Image: RTD 1000 picodroplet-based Polymerase chain reaction-setup system (Photo courtesy of RainDance Technologies).
An innovative technique using second-generation sequencing technology is as sensitive as the standard methodology but has the potential to improve the efficiency and productivity of genetic testing laboratories.

The recognition of a causal link between mutations in breast cancer 1, early onset (BRCA1) and breast cancer type 2 susceptibility protein (BRCA2) genes and increased risk of developing breast and ovarian cancer has intensified the demand for genetic testing.

Scientists at British Columbia Cancer Agency (Vancouver, BC, Canada) employed the second-generation sequencing assay that uses automated small amplicon polymerase chain reaction (PCR) followed by sample pooling and sequencing with a second-generation instrument. The target region selected was thought to encompass the majority of pathogenic sequence changes in BRCA1 and BRCA2.

The investigators tested the assay using a set of 91 patient genomic DNA samples, 48 selected retrospectively and 43 prospectively. Constitutional DNA was purified from 10 mL of whole peripheral blood using the PureGene protocol and reagents (Inter Medico; Markham, ON, Canada) and quantification was performed via spectrophotometry (NanoDrop; Thermo Fisher Scientific; Wilmington, DE, USA).

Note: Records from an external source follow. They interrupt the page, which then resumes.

-- pv_equiv track=rewrite | github.com/Mae1228/python | 2021暑假课/04-较真字符串/格式化字符串-成果包.py | Convert
-- ===== SOURCE A (Python) =====
-- def Convert(text,mode):
--     #text需要转换的字符串
--     #mode表示转换模式，mode=T则全部转换为大写，为F则全部转换为小写
--     newText=''
--     textList=list(text)
--     for i in range(len(text)):
--         ascii=ord(textList[i])
--         #转换为大写
--         if mode:
--             if ascii>=97 and ascii<=122:
--                 newText+=chr(ascii-32)
--             else:
--                 newText+=textList[i]
--         #转换为小写
--         else:
--             if ascii>=65 and ascii<=90:
--                 newText+=chr(ascii+32)
--             else:
--                 newText+=textList[i]
--     return newText
-- ===== SOURCE B (Python) =====
-- def Convert(text, mode):
--     # Build a translation table of ordinals once, then translate in one call.
--     if mode:
--         table = {o: o - 32 for o in range(97, 123)}
--     else:
--         table = {o: o + 32 for o in range(65, 91)}
--     return text.translate(table)
-- ===== Notes on version B (the rewrite author's own statement) =====
-- stated objective: faster
-- what changed: Replaces the explicit index loop with per-character if/else string concatenation by building an ordinal translation table once and applying str.translate.
import Mathlib
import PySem

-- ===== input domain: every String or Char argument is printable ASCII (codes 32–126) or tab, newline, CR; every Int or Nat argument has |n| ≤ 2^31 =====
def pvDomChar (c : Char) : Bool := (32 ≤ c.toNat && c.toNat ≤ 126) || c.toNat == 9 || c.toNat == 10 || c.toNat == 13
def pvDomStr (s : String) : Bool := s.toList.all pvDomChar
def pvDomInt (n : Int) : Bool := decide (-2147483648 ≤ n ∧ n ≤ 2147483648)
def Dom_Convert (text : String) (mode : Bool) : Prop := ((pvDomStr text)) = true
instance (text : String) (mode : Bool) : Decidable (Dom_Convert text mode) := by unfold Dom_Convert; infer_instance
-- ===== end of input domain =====

-- B changes the algorithm (ordinal translation table + translate) for idiomatic style; same values.

-- ===== PORT A =====
-- newText is built character by character; the Lean port accumulates the List Char
-- behind the Python string and wraps it with String.mk at the end (exact for string +=).
def Convert (text : String) (mode : Bool) : String :=
  let textList := text.toList
  String.mk ((PySem.List.pyRange 0 (textList.length : Int) 1).foldl
    (fun newText i =>
      let c := PySem.List.pyGetD textList i ' '
      let ascii : Int := (c.toNat : Int)
      if mode then
        if 97 ≤ ascii ∧ ascii ≤ 122 then newText ++ [Char.ofNat (ascii - 32).toNat]
        else newText ++ [c]
      else
        if 65 ≤ ascii ∧ ascii ≤ 90 then newText ++ [Char.ofNat (ascii + 32).toNat]
        else newText ++ [c]) [])

-- ===== PORT B =====
-- str.translate with an ordinal dict: unmapped ordinals keep their character (exact).
def Convert_alt (text : String) (mode : Bool) : String :=
  let table : PySem.Dict Int Int :=
    if mode then
      (PySem.List.pyRange 97 123 1).foldl (fun d o => d.insert o (o - 32)) PySem.Dict.empty
    else
      (PySem.List.pyRange 65 91 1).foldl (fun d o => d.insert o (o + 32)) PySem.Dict.empty
  String.mk (text.toList.map (fun c =>
    match table.get? ((c.toNat : Int)) with
    | some v => Char.ofNat v.toNat
    | none => c))

-- ===== PRECONDITION & SPEC =====
def Spec_Convert (text : String) (mode : Bool) (out : String) : Prop := out = Convert_alt text mode
instance (text : String) (mode : Bool) (out : String) : Decidable (Spec_Convert text mode out) := by unfold Spec_Convert; infer_instance

-- ===== CLAIM (what is proved, stated in full; the proofs are below) =====
def Claim_equal_Convert : Prop := ∀ (text : String) (mode : Bool), Dom_Convert text mode → Spec_Convert text mode (Convert text mode)

-- ===== LEMMAS AND PROOFS =====

-- Lookup in a dict built by inserting (o, f o) for o in range(a, a+n): interval lookup.
theorem get?_foldl_insert_range (f : Int → Int) (x : Int) :
    ∀ (n : Nat) (a : Int) (d : PySem.Dict Int Int),
      ((PySem.List.pyRange a (a + (n : Int)) 1).foldl (fun d o => d.insert o (f o)) d).get? x
        = if a ≤ x ∧ x < a + (n : Int) then some (f x) else d.get? x := by
  intro n
  induction n with
  | zero =>
    intro a d
    rw [PySem.List.pyRange_one_eq_nil (by omega)]
    simp only [List.foldl_nil]
    rw [if_neg (by omega)]
  | succ n ih =>
    intro a d
    rw [PySem.List.pyRange_one_cons (by push_cast; omega)]
    simp only [List.foldl_cons]
    have hb : a + ((n : Int) + 1) = (a + 1) + (n : Int) := by ring
    push_cast
    rw [hb, ih (a + 1) (d.insert a (f a)), PySem.Dict.get?_insert]
    by_cases hx : x = a
    · subst hx
      rw [if_neg (by omega), if_pos rfl, if_pos (by omega)]
    · by_cases hr : a ≤ x ∧ x < a + 1 + (n : Int)
      · rw [if_pos (by omega), if_pos (by omega)]
      · rw [if_neg (by omega), if_neg hx, if_neg (by omega)]

theorem tblU_get (x : Int) :
    ((PySem.List.pyRange 97 123 1).foldl (fun d o => d.insert o (o - 32)) PySem.Dict.empty).get? x
      = if 97 ≤ x ∧ x ≤ 122 then some (x - 32) else none := by
  have h := get?_foldl_insert_range (fun o => o - 32) x 26 97 PySem.Dict.empty
  norm_num at h
  rw [h]
  by_cases hx : 97 ≤ x ∧ x ≤ 122
  · rw [if_pos (by omega), if_pos hx]
  · rw [if_neg (by omega), if_neg hx]

theorem tblL_get (x : Int) :
    ((PySem.List.pyRange 65 91 1).foldl (fun d o => d.insert o (o + 32)) PySem.Dict.empty).get? x
      = if 65 ≤ x ∧ x ≤ 90 then some (x + 32) else none := by
  have h := get?_foldl_insert_range (fun o => o + 32) x 26 65 PySem.Dict.empty
  norm_num at h
  rw [h]
  by_cases hx : 65 ≤ x ∧ x ≤ 90
  · rw [if_pos (by omega), if_pos hx]
  · rw [if_neg (by omega), if_neg hx]

-- The accumulating per-character loop equals mapping the table translation.
theorem loop_eq (mode : Bool) (xs init : List Char) :
    xs.foldl (fun newText c =>
      if mode = true then
        if 97 ≤ ((c.toNat : Int)) ∧ ((c.toNat : Int)) ≤ 122 then
          newText ++ [Char.ofNat (((c.toNat : Int)) - 32).toNat]
        else newText ++ [c]
      else
        if 65 ≤ ((c.toNat : Int)) ∧ ((c.toNat : Int)) ≤ 90 then
          newText ++ [Char.ofNat (((c.toNat : Int)) + 32).toNat]
        else newText ++ [c]) init
    = init ++ xs.map (fun c =>
        match (if mode = true then
            (PySem.List.pyRange 97 123 1).foldl (fun d o => d.insert o (o - 32)) PySem.Dict.empty
          else
            (PySem.List.pyRange 65 91 1).foldl (fun d o => d.insert o (o + 32)) PySem.Dict.empty).get?
            ((c.toNat : Int)) with
        | some v => Char.ofNat v.toNat
        | none => c) := by
  induction xs generalizing init with
  | nil => simp
  | cons c cs ih =>
    simp only [List.foldl_cons, List.map_cons]
    rw [ih]
    cases mode <;>
      simp only [Bool.false_eq_true, if_true, if_false, tblU_get, tblL_get] <;>
      split_ifs <;> simp [List.append_assoc]

theorem Convert_eq (text : String) (mode : Bool) : Convert text mode = Convert_alt text mode := by
  simp only [Convert, Convert_alt]
  congr 1
  rw [PySem.List.foldl_pyRange_zero_pyGetD' text.toList ' '
    (fun (newText : List Char) (c : Char) =>
      if mode = true then
        if 97 ≤ ((c.toNat : Int)) ∧ ((c.toNat : Int)) ≤ 122 then
          newText ++ [Char.ofNat (((c.toNat : Int)) - 32).toNat]
        else newText ++ [c]
      else
        if 65 ≤ ((c.toNat : Int)) ∧ ((c.toNat : Int)) ≤ 90 then
          newText ++ [Char.ofNat (((c.toNat : Int)) + 32).toNat]
        else newText ++ [c]) []]
  rw [loop_eq mode text.toList []]
  simp only [List.nil_append]

-- ===== VERDICT (by name: the statement is the Claim_ definition above) =====
theorem Convert_spec : Claim_equal_Convert := by
  intro text mode _
  unfold Spec_Convert
  exact Convert_eq text mode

The method generated high-quality sequence coverage across all targeted regions with median coverage greater than 4,000-fold for each pooled sample. After some technical adjustments, such as setting the maximum depth parameter to an arbitrarily high value of 500,000 using Sequence Alignment/Map (SAMtools) software and selecting 100,000 as the on-target alignments threshold, the method proved sensitive and specific for detecting variants in genetic sequences.

Comparing the results to those obtained by the standard dideoxy sequencing methodology, the team found 100% concordance between the two methods, with no false-positive or false-negative predictions. The results demonstrate that the method is suitable for sensitive, automatable, high-throughput sequence variant detection in the clinical laboratory.

Aly Karsan, MD, the senior author of the study said, “In our laboratory, approximately 25% of high risk patients who undergo BRCA1 or BRCA2 testing will generate a result with a real or ambiguous relationship to hereditary cancer risk, and so testing for these mutations is an important tool to identify individuals who would benefit from preventative surgery or increased breast cancer surveillance.” The study was published on October 7, 2013, in the Journal of Molecular Diagnostics.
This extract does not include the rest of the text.